Ald. Patrick Daley Thompson formally pleaded not guilty Thursday during his arraignment on federal criminal charges related to a failed Bridgeport bank.

Thompson was accused in a bombshell indictment late last month of lying to the Federal Deposit Insurance Corp. and filing false income tax returns in which he lied about paying more than $170,000 in mortgage interest over five years.

His arraignment Thursday took place by telephone before U.S. District Judge Franklin Valderrama. During the hearing, Thompson attorney Chris Gair told the judge he hopes “to get to trial and clear Mr. Thompson’s name as soon as that is possible.”

The indictment made him the highest-profile figure to face criminal charges in connection with the clout-heavy Washington Federal Bank for Savings in Bridgeport, which was shut down in 2017 over what authorities say was a massive fraud scheme.

Prosecutors have said three people charged in connection with that alleged fraud are expected to testify against Thompson.

The grandson and nephew of Chicago’s two longest-serving mayors, Thompson is also the only member of the Daley family ever charged with a federal crime. Thompson denied the accusations after his indictment on April 29.

“My conscience is clear,” Thompson said in a statement. “I did not commit any crime, I am innocent, and I will prove it at trial.”

Thompson is charged with five counts of filing false tax returns and two counts of lying to the FDIC. The indictment alleges he received $219,000 from the bank between 2011 and 2014 — before he was elected to the Chicago City Council in 2015 — through a purported loan and other unsecured payments.

The indictment alleges Thompson made only one payment on a loan but failed to pay any interest. Then, after federal regulators shut down the bank in December 2017, the FDIC tried to collect the money from Thompson. The alderman allegedly said he only owed around $110,000 and that he’d used the money for home improvements.

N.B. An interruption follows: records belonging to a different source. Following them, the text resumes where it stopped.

theorem scanB_hit (f : String → Option Int) (n s : String)
    (hf0 : f n = some 0)
    (hfpos : ∀ m r, f m = some r → 0 ≤ r ∧ (r = 0 → m = n))
    (hs : nrmHeader s = n) :
    ∀ (cols : List String) (init : Option (Int × String)),
    (∀ c ∈ cols, nrmHeader c = n → c = s) →
    (init = some (0, s) ∨ ((∀ p : Int × String, init = some p → 0 < p.1) ∧ s ∈ cols)) →
    cols.foldl (scanStep f) init = some (0, s) := by
  intro cols
  induction cols with
  | nil =>
    intro init _ hinv
    rcases hinv with h | ⟨_, h⟩
    · exact h
    · cases h
  | cons x xs ih =>
    intro init huniq hinv
    rw [List.foldl_cons]
    rcases hinv with hzero | ⟨hpos, hmem⟩
    · subst hzero
      have hstep : scanStep f (some (0, s)) x = some (0, s) := by
        unfold scanStep
        cases hfx : f (nrmHeader x) with
        | none => rfl
        | some r =>
          have := (hfpos _ _ hfx).1
          simp only
          rw [if_neg (by omega)]
      rw [hstep]
      exact ih _ (fun c hc => huniq c (List.mem_cons_of_mem _ hc)) (Or.inl rfl)
    · by_cases hx : x = s
      · subst hx
        have hstep : scanStep f init x = some (0, x) := by
          unfold scanStep
          rw [hs, hf0]
          cases hi : init with
          | none => rfl
          | some b =>
            have := hpos b hi
            simp only
            rw [if_pos this]
        rw [hstep]
        exact ih _ (fun c hc => huniq c (List.mem_cons_of_mem _ hc)) (Or.inl rfl)
      · have hmem' : s ∈ xs := by
          rcases List.mem_cons.mp hmem with h | h
          · exact absurd h.symm hx
          · exact h
        have hinv' : ∀ p : Int × String, scanStep f init x = some p → 0 < p.1 := by
          intro p hp
          unfold scanStep at hp
          cases hfx : f (nrmHeader x) with
          | none => rw [hfx] at hp; exact hpos p hp
          | some r =>
            rw [hfx] at hp
            have hr := hfpos _ _ hfx
            have hrpos : 0 < r := by
              rcases lt_or_eq_of_le hr.1 with h | h
              · exact h
              · exact absurd (huniq x List.mem_cons_self (hr.2 h.symm)) hx
            cases hi : init with
            | none => rw [hi] at hp; cases hp; exact hrpos
            | some b =>
              rw [hi] at hp
              simp only at hp
              by_cases hlt : r < b.1
              · rw [if_pos hlt] at hp; cases hp; exact hrpos
              · rw [if_neg hlt] at hp; exact hpos p (hi ▸ hp)
        exact ih _ (fun c hc => huniq c (List.mem_cons_of_mem _ hc)) (Or.inr ⟨hinv', hmem'⟩)

theorem scanB_shift (f g : String → Option Int) :
    ∀ (cols : List String) (init : Option (Int × String)),
    (∀ c ∈ cols, f (nrmHeader c) = (g (nrmHeader c)).map (fun r => r + 1)) →
    cols.foldl (scanStep f) (init.map (fun b => (b.1 + 1, b.2)))
      = (cols.foldl (scanStep g) init).map (fun b => (b.1 + 1, b.2)) := by
  intro cols
  induction cols with
  | nil => intro _ _; rfl
  | cons x xs ih =>
    intro init h
    rw [List.foldl_cons, List.foldl_cons]
    have hstep : scanStep f (init.map (fun b => (b.1 + 1, b.2))) x
        = (scanStep g init x).map (fun b => (b.1 + 1, b.2)) := by
      unfold scanStep
      rw [h x List.mem_cons_self]
      cases hg : g (nrmHeader x) with
      | none => rfl
      | some r =>
        cases init with
        | none => rfl
        | some b =>
          simp only [Option.map_some]
          by_cases hlt : r < b.1
          · rw [if_pos hlt, if_pos (by omega)]; rfl
          · rw [if_neg hlt, if_neg (by omega)]; rfl
    rw [hstep]
    exact ih _ (fun c hc => h c (List.mem_cons_of_mem _ hc))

But Thompson knew he received $219,000 and “$110,000 was paid to a law firm” as Thompson’s capital contribution, according to the indictment.

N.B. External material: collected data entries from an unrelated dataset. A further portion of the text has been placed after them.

-- pv_equiv track=rewrite | github.com/neko0774/competitive | atcoder/agc/agc039/a/main.py | count
-- ===== SOURCE A (Python) =====
-- def count(S):
--     p = [[S[0], 1]]
--     for s in S[1:]:
--         if p[-1][0]==s:
--             p[-1][1] += 1
--         else:
--             p.append([s, 1])
--     ret = 0
--     for pp,n in p:
--         ret += n//2
--     return ret
-- ===== SOURCE B (Python) =====
-- def count(S):
--     ret = 0
--     i = 1
--     while i < len(S):
--         if S[i] == S[i-1]:
--             ret += 1
--             i += 2
--         else:
--             i += 1
--     return ret
-- ===== Notes on version B (the rewrite author's own statement) =====
-- stated objective: simpler
-- what changed: B replaces A's run-length-encoding list plus second summation loop by a single greedy pairing pass that consumes two equal adjacent characters at a time.
import Mathlib
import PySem

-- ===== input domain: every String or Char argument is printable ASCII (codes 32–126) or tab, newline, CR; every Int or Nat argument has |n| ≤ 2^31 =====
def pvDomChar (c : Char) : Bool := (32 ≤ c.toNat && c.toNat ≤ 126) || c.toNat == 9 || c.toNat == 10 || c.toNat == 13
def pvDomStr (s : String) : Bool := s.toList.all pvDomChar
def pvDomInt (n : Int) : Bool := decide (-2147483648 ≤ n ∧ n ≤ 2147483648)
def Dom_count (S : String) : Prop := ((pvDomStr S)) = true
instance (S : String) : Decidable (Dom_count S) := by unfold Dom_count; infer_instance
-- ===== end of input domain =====

-- B replaces A's run-length-encoding list plus second summation loop by a single
-- greedy pairing pass that consumes two equal adjacent characters at a time.

-- ===== PORT A =====
-- A's run list p is kept most-recent-run first, so p[-1] access/update is the head.
def countStep (p : List (Char × Int)) (s : Char) : List (Char × Int) :=
  match p with
  | (c, n) :: t => if c = s then (c, n + 1) :: t else (s, 1) :: (c, n) :: t
  | [] => [(s, 1)]

def count (S : String) : Int :=
  match S.toList with
  | [] => 0  -- unreachable under Pre_count (Python raises IndexError on S[0])
  | c :: rest =>
    let p := rest.foldl countStep [(c, 1)]
    p.foldl (fun ret pr => ret + PySem.Int.floordiv pr.2 2) 0

-- ===== PORT B =====
-- the while loop with index i: compare S[i] with S[i-1], skip 2 on a pair, else 1
def altGo : List Char → Int
  | a :: b :: rest => if a = b then 1 + altGo rest else altGo (b :: rest)
  | _ => 0

def count_alt (S : String) : Int := altGo S.toList

-- ===== PRECONDITION & SPEC =====
-- Pre_ excludes only the empty string, where A raises IndexError reading S[0].
def Pre_count (S : String) : Prop := S ≠ ""
instance (S : String) : Decidable (Pre_count S) := by unfold Pre_count; infer_instance
def pvWitness_count : String := "aab"

def Spec_count (S : String) (out : Int) : Prop := out = count_alt S
instance (S : String) (out : Int) : Decidable (Spec_count S out) := by unfold Spec_count; infer_instance

-- ===== CLAIM (what is proved, stated in full; the proofs are below) =====
def Claim_equal_count : Prop := ∀ (S : String), Dom_count S → Pre_count S → Spec_count S (count S)

-- ===== LEMMAS AND PROOFS =====

-- canonical run-summing function: current run char c with count n, remaining chars l
def runG (c : Char) (n : Int) : List Char → Int
  | [] => PySem.Int.floordiv n 2
  | s :: l' => if c = s then runG c (n + 1) l' else PySem.Int.floordiv n 2 + runG s 1 l'

def sumF (p : List (Char × Int)) : Int := (p.map (fun pr => PySem.Int.floordiv pr.2 2)).sum

theorem foldl_sumF (p : List (Char × Int)) (a : Int) :
    p.foldl (fun ret pr => ret + PySem.Int.floordiv pr.2 2) a = a + sumF p := by
  induction p generalizing a with
  | nil => simp [sumF]
  | cons x t ih =>
    simp only [List.foldl, ih, sumF, List.map_cons, List.sum_cons]
    ring

theorem sumF_foldl_step (l : List Char) (c : Char) (n : Int) (t : List (Char × Int)) :
    sumF (l.foldl countStep ((c, n) :: t)) = runG c n l + sumF t := by
  induction l generalizing c n t with
  | nil => simp [sumF, runG]
  | cons s l' ih =>
    by_cases h : c = s
    · simp [List.foldl, countStep, h, ih, runG]
    · simp only [List.foldl, countStep, if_neg h, runG, ih]
      simp [sumF]; ring

theorem fd_two (n : Int) :
    PySem.Int.floordiv (n + 1) 2 = PySem.Int.floordiv n 2 + (if n % 2 = 1 then 1 else 0) := by
  rw [PySem.Int.floordiv_eq_ediv_of_pos (by omega), PySem.Int.floordiv_eq_ediv_of_pos (by omega)]
  split <;> omega

theorem runG_altGo (l : List Char) (c : Char) (n : Int) (hn : 1 ≤ n) :
    runG c n l = PySem.Int.floordiv n 2 + (if n % 2 = 1 then altGo (c :: l) else altGo l) := by
  induction l generalizing c n with
  | nil => simp [runG, altGo]
  | cons s l' ih =>
    by_cases h : c = s
    · subst h
      rw [runG, if_pos rfl, ih c (n + 1) (by omega), fd_two n]
      by_cases hp : n % 2 = 1
      · have hp2 : ¬((n + 1) % 2 = 1) := by omega
        simp [hp, hp2, altGo]
        ring
      · have hp2 : (n + 1) % 2 = 1 := by omega
        simp [hp, hp2]
    · rw [runG, if_neg h, ih s 1 (by omega)]
      have h1 : (1 : Int) % 2 = 1 := by decide
      simp only [h1]
      by_cases hp : n % 2 = 1
      · simp [hp, altGo, h]
      · simp [hp]

theorem count_eq_altGo (c : Char) (rest : List Char) :
    (rest.foldl countStep [(c, 1)]).foldl (fun ret pr => ret + PySem.Int.floordiv pr.2 2) 0
    = altGo (c :: rest) := by
    rw [foldl_sumF]
    have : ([(c, (1 : Int))] : List (Char × Int)) = (c, (1:Int)) :: [] := rfl
    rw [this, sumF_foldl_step, runG_altGo rest c 1 (by omega)]
    have h1 : PySem.Int.floordiv 1 2 = 0 := by decide
    have h2 : ((1:Int)) % 2 = 1 := by decide
    simp [sumF]

-- ===== VERDICT (by name: the statement is the Claim_ definition above) =====
theorem count_spec : Claim_equal_count := by
  intro S _ hpre
  unfold Spec_count count count_alt
  cases hcase : S.toList with
  | nil =>
    exact absurd (String.toList_inj.mp (by simpa using hcase)) hpre
  | cons c rest =>
    simpa using count_eq_altGo c rest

The indictment also alleged that Thompson claimed in federal tax returns for the years 2013 through 2017 to have paid more than $170,000 in mortgage interest. Washington Federal, founded back in 1913, allegedly sent IRS forms to Thompson that falsely accounted for the mortgage interest payments.

Copies of such forms are sent to the IRS, the indictment noted.

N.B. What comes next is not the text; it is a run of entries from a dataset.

-- pv_equiv track=rewrite | github.com/JothikaKumar2501/Scam-FraudResolutionFabric | tools.py | _is_banking_related
-- ===== SOURCE A (Python) =====
-- def _is_banking_related(text: str) -> bool:
--     """
--     Determine if the content is related to banking or financial services.
--
--     Args:
--         text: Text to analyze
--
--     Returns:
--         True if banking-related, False otherwise
--     """
--     text_lower = text.lower()
--
--     banking_keywords = [
--         'bank', 'banking', 'financial', 'payment', 'transaction', 'account',
--         'credit card', 'debit card', 'atm', 'wire transfer', 'swift',
--         'fintech', 'finance', 'monetary', 'currency', 'authorized push payment',
--         'app fraud', 'payment processor', 'merchant', 'payroll', 'invoice',
--         'financial institution', 'credit union', 'online banking', 'mobile banking',
--         'payment gateway', 'pos system', 'point of sale', 'clearing house',
--         'ach transfer', 'zelle', 'venmo', 'paypal', 'cryptocurrency exchange'
--     ]
--
--     return any(keyword in text_lower for keyword in banking_keywords)
-- ===== SOURCE B (Python) =====
-- _BANKING_KEYWORDS = (
--     'bank|banking|financial|payment|transaction|account|'
--     'credit card|debit card|atm|wire transfer|swift|'
--     'fintech|finance|monetary|currency|authorized push payment|'
--     'app fraud|payment processor|merchant|payroll|invoice|'
--     'financial institution|credit union|online banking|mobile banking|'
--     'payment gateway|pos system|point of sale|clearing house|'
--     'ach transfer|zelle|venmo|paypal|cryptocurrency exchange'
-- ).split('|')
--
--
-- def _is_banking_related(text: str) -> bool:
--     # Position-by-position scan: walk the lowered text position by position and
--     # test whether any keyword starts at the current position, instead of one
--     # independent substring search per keyword.
--     t = text.lower()
--     i = 0
--     while i < len(t):
--         for k in _BANKING_KEYWORDS:
--             if t.startswith(k, i):
--                 return True
--         i += 1
--     return False
-- ===== Notes on version B (the rewrite author's own statement) =====
-- stated objective: alternative
-- what changed: Replaces the keyword-outer any() of independent membership substring searches with an explicit position-by-position scan of the lowered text that tests whether any keyword starts at the current position (keywords kept as one pipe-joined literal split once).
import Mathlib
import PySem

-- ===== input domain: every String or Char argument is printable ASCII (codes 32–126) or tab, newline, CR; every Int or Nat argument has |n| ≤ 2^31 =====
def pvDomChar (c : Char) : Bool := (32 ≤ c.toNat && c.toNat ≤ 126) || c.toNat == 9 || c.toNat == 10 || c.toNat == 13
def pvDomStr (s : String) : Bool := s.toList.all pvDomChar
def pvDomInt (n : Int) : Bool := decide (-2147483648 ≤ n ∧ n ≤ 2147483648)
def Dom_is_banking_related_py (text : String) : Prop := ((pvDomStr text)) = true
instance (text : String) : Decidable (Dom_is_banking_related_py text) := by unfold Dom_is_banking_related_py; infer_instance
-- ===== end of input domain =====

set_option maxRecDepth 4000

-- B replaces A's keyword-outer loop of independent 'keyword in text' substring searches
-- by an explicit suffix-by-suffix scan of the lowered text that tests whether any keyword
-- starts at the current position; B keeps the keywords as one '|'-joined literal split once
-- (alternative traversal, same results; not claimed faster).

-- ===== PORT A =====
-- the keyword list literal of A
def bankingKeywords : List String :=
  ["bank", "banking", "financial", "payment", "transaction", "account",
   "credit card", "debit card", "atm", "wire transfer", "swift",
   "fintech", "finance", "monetary", "currency", "authorized push payment",
   "app fraud", "payment processor", "merchant", "payroll", "invoice",
   "financial institution", "credit union", "online banking", "mobile banking",
   "payment gateway", "pos system", "point of sale", "clearing house",
   "ach transfer", "zelle", "venmo", "paypal", "cryptocurrency exchange"]

-- any(keyword in text_lower for keyword in banking_keywords)
def is_banking_related_py (text : String) : Bool :=
  let textLower := PySem.Str.lower text
  bankingKeywords.any (fun keyword => PySem.Str.isIn keyword textLower)

-- ===== PORT B =====
-- Source B's '|'-joined keyword-string literal, written as its list of code points
-- (exact: the string is plain ASCII, and all further processing is on code points)
def bankingKeywordStr : List Char :=
  ['b', 'a', 'n', 'k', '|', 'b', 'a', 'n', 'k', 'i', 'n', 'g', '|', 'f', 'i', 'n', 'a', 'n', 'c', 'i',
   'a', 'l', '|', 'p', 'a', 'y', 'm', 'e', 'n', 't', '|', 't', 'r', 'a', 'n', 's', 'a', 'c', 't', 'i',
   'o', 'n', '|', 'a', 'c', 'c', 'o', 'u', 'n', 't', '|', 'c', 'r', 'e', 'd', 'i', 't', ' ', 'c', 'a',
   'r', 'd', '|', 'd', 'e', 'b', 'i', 't', ' ', 'c', 'a', 'r', 'd', '|', 'a', 't', 'm', '|', 'w', 'i',
   'r', 'e', ' ', 't', 'r', 'a', 'n', 's', 'f', 'e', 'r', '|', 's', 'w', 'i', 'f', 't', '|', 'f', 'i',
   'n', 't', 'e', 'c', 'h', '|', 'f', 'i', 'n', 'a', 'n', 'c', 'e', '|', 'm', 'o', 'n', 'e', 't', 'a',
   'r', 'y', '|', 'c', 'u', 'r', 'r', 'e', 'n', 'c', 'y', '|', 'a', 'u', 't', 'h', 'o', 'r', 'i', 'z',
   'e', 'd', ' ', 'p', 'u', 's', 'h', ' ', 'p', 'a', 'y', 'm', 'e', 'n', 't', '|', 'a', 'p', 'p', ' ',
   'f', 'r', 'a', 'u', 'd', '|', 'p', 'a', 'y', 'm', 'e', 'n', 't', ' ', 'p', 'r', 'o', 'c', 'e', 's',
   's', 'o', 'r', '|', 'm', 'e', 'r', 'c', 'h', 'a', 'n', 't', '|', 'p', 'a', 'y', 'r', 'o', 'l', 'l',
   '|', 'i', 'n', 'v', 'o', 'i', 'c', 'e', '|', 'f', 'i', 'n', 'a', 'n', 'c', 'i', 'a', 'l', ' ', 'i',
   'n', 's', 't', 'i', 't', 'u', 't', 'i', 'o', 'n', '|', 'c', 'r', 'e', 'd', 'i', 't', ' ', 'u', 'n',
   'i', 'o', 'n', '|', 'o', 'n', 'l', 'i', 'n', 'e', ' ', 'b', 'a', 'n', 'k', 'i', 'n', 'g', '|', 'm',
   'o', 'b', 'i', 'l', 'e', ' ', 'b', 'a', 'n', 'k', 'i', 'n', 'g', '|', 'p', 'a', 'y', 'm', 'e', 'n',
   't', ' ', 'g', 'a', 't', 'e', 'w', 'a', 'y', '|', 'p', 'o', 's', ' ', 's', 'y', 's', 't', 'e', 'm',
   '|', 'p', 'o', 'i', 'n', 't', ' ', 'o', 'f', ' ', 's', 'a', 'l', 'e', '|', 'c', 'l', 'e', 'a', 'r',
   'i', 'n', 'g', ' ', 'h', 'o', 'u', 's', 'e', '|', 'a', 'c', 'h', ' ', 't', 'r', 'a', 'n', 's', 'f',
   'e', 'r', '|', 'z', 'e', 'l', 'l', 'e', '|', 'v', 'e', 'n', 'm', 'o', '|', 'p', 'a', 'y', 'p', 'a',
   'l', '|', 'c', 'r', 'y', 'p', 't', 'o', 'c', 'u', 'r', 'r', 'e', 'n', 'c', 'y', ' ', 'e', 'x', 'c',
   'h', 'a', 'n', 'g', 'e']

-- _BANKING_KEYWORDS = <literal>.split('|')   (sep '|' is nonempty → Chars.splitOn)
def bankingKeywordsAlt : List (List Char) :=
  PySem.Chars.splitOn bankingKeywordStr ['|']

-- the inner 'for k in _BANKING_KEYWORDS: if t.startswith(k): return True'
def checkKeywordsAt : List (List Char) → List Char → Bool
  | [], _ => false
  | k :: ks, t => PySem.Chars.startswith t k || checkKeywordsAt ks t

-- the outer 'while i < len(t)' loop over start positions, as recursion on the
-- remaining suffix (t.startswith(k, i) is: k is a prefix of the suffix from i)
def scanSuffixes : List Char → Bool
  | [] => false
  | c :: rest => checkKeywordsAt bankingKeywordsAlt (c :: rest) || scanSuffixes rest

def is_banking_related_py_alt (text : String) : Bool :=
  scanSuffixes (PySem.Str.lower text).toList

-- ===== PRECONDITION & SPEC =====
def Spec_is_banking_related_py (text : String) (out : Bool) : Prop := out = is_banking_related_py_alt text
instance (text : String) (out : Bool) : Decidable (Spec_is_banking_related_py text out) := by unfold Spec_is_banking_related_py; infer_instance

-- ===== CLAIM (what is proved, stated in full; the proofs are below) =====
def Claim_equal_is_banking_related_py : Prop := ∀ (text : String), Dom_is_banking_related_py text → Spec_is_banking_related_py text (is_banking_related_py text)

-- ===== LEMMAS AND PROOFS =====

theorem keywordsAlt_eq : bankingKeywordsAlt = bankingKeywords.map String.toList := by decide

theorem keywords_ne_nil : ∀ k ∈ bankingKeywords, k.toList ≠ [] := by decide

theorem checkKeywordsAt_iff (ks : List (List Char)) (t : List Char) :
    checkKeywordsAt ks t = true ↔ ∃ k ∈ ks, k <+: t := by
  induction ks with
  | nil => simp [checkKeywordsAt]
  | cons k ks ih => simp [checkKeywordsAt, ih, PySem.Chars.startswith_iff]

theorem scanSuffixes_iff (t : List Char) :
    scanSuffixes t = true ↔ ∃ k ∈ bankingKeywords, ∃ j, k.toList <+: t.drop j := by
  induction t with
  | nil =>
    simp only [scanSuffixes, List.drop_nil, Bool.false_eq_true, false_iff]
    rintro ⟨k, hk, _, hp⟩
    exact keywords_ne_nil k hk (List.prefix_nil.mp hp)
  | cons c rest ih =>
    simp only [scanSuffixes, Bool.or_eq_true, checkKeywordsAt_iff, keywordsAlt_eq,
      List.mem_map, ih]
    constructor
    · rintro (⟨k', ⟨k, hk, rfl⟩, hp⟩ | ⟨k, hk, j, hp⟩)
      · exact ⟨k, hk, 0, hp⟩
      · exact ⟨k, hk, j + 1, by simpa using hp⟩
    · rintro ⟨k, hk, j, hp⟩
      cases j with
      | zero => exact Or.inl ⟨k.toList, ⟨k, hk, rfl⟩, hp⟩
      | succ j => exact Or.inr ⟨k, hk, j, by simpa using hp⟩

theorem is_banking_related_eq (text : String) :
    is_banking_related_py text = is_banking_related_py_alt text := by
  unfold is_banking_related_py is_banking_related_py_alt
  rw [Bool.eq_iff_iff, scanSuffixes_iff]
  simp only [List.any_eq_true]
  constructor
  · rintro ⟨k, hk, hin⟩
    rw [PySem.Str.isIn_iff_infix] at hin
    obtain ⟨j, hp⟩ := (PySem.Chars.exists_prefix_drop_iff_isIn
      (sub := k.toList) (s := (PySem.Str.lower text).toList)).mpr
      ((PySem.Chars.isIn_iff_infix _ _).mpr hin)
    exact ⟨k, hk, j, hp⟩
  · rintro ⟨k, hk, j, hp⟩
    refine ⟨k, hk, ?_⟩
    rw [PySem.Str.isIn_iff_infix]
    exact (PySem.Chars.isIn_iff_infix _ _).mp
      ((PySem.Chars.exists_prefix_drop_iff_isIn
        (sub := k.toList) (s := (PySem.Str.lower text).toList)).mp ⟨j, hp⟩)

-- ===== VERDICT (by name: the statement is the Claim_ definition above) =====
theorem is_banking_related_py_spec : Claim_equal_is_banking_related_py := by
  intro text _
  unfold Spec_is_banking_related_py
  exact is_banking_related_eq text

Federal regulators shut down Washington Federal less than two weeks after John F. Gembara — its president, chief executive officer and major shareholder — was found dead, seated in a chair, a rope around his neck, in the master bedroom of the $1 million Park Ridge home of his bank customer and friend, Marek Matczuk.

Matczuk had five outstanding loans from Washington Federal totaling about $1.8 million. An investigation of the bank so far has resulted in federal charges against 10 other individuals, including Matczuk.

In his statement, Thompson said he had been indicted over “inadvertent tax preparation errors and my incorrect memory about the amount of a personal bank loan.”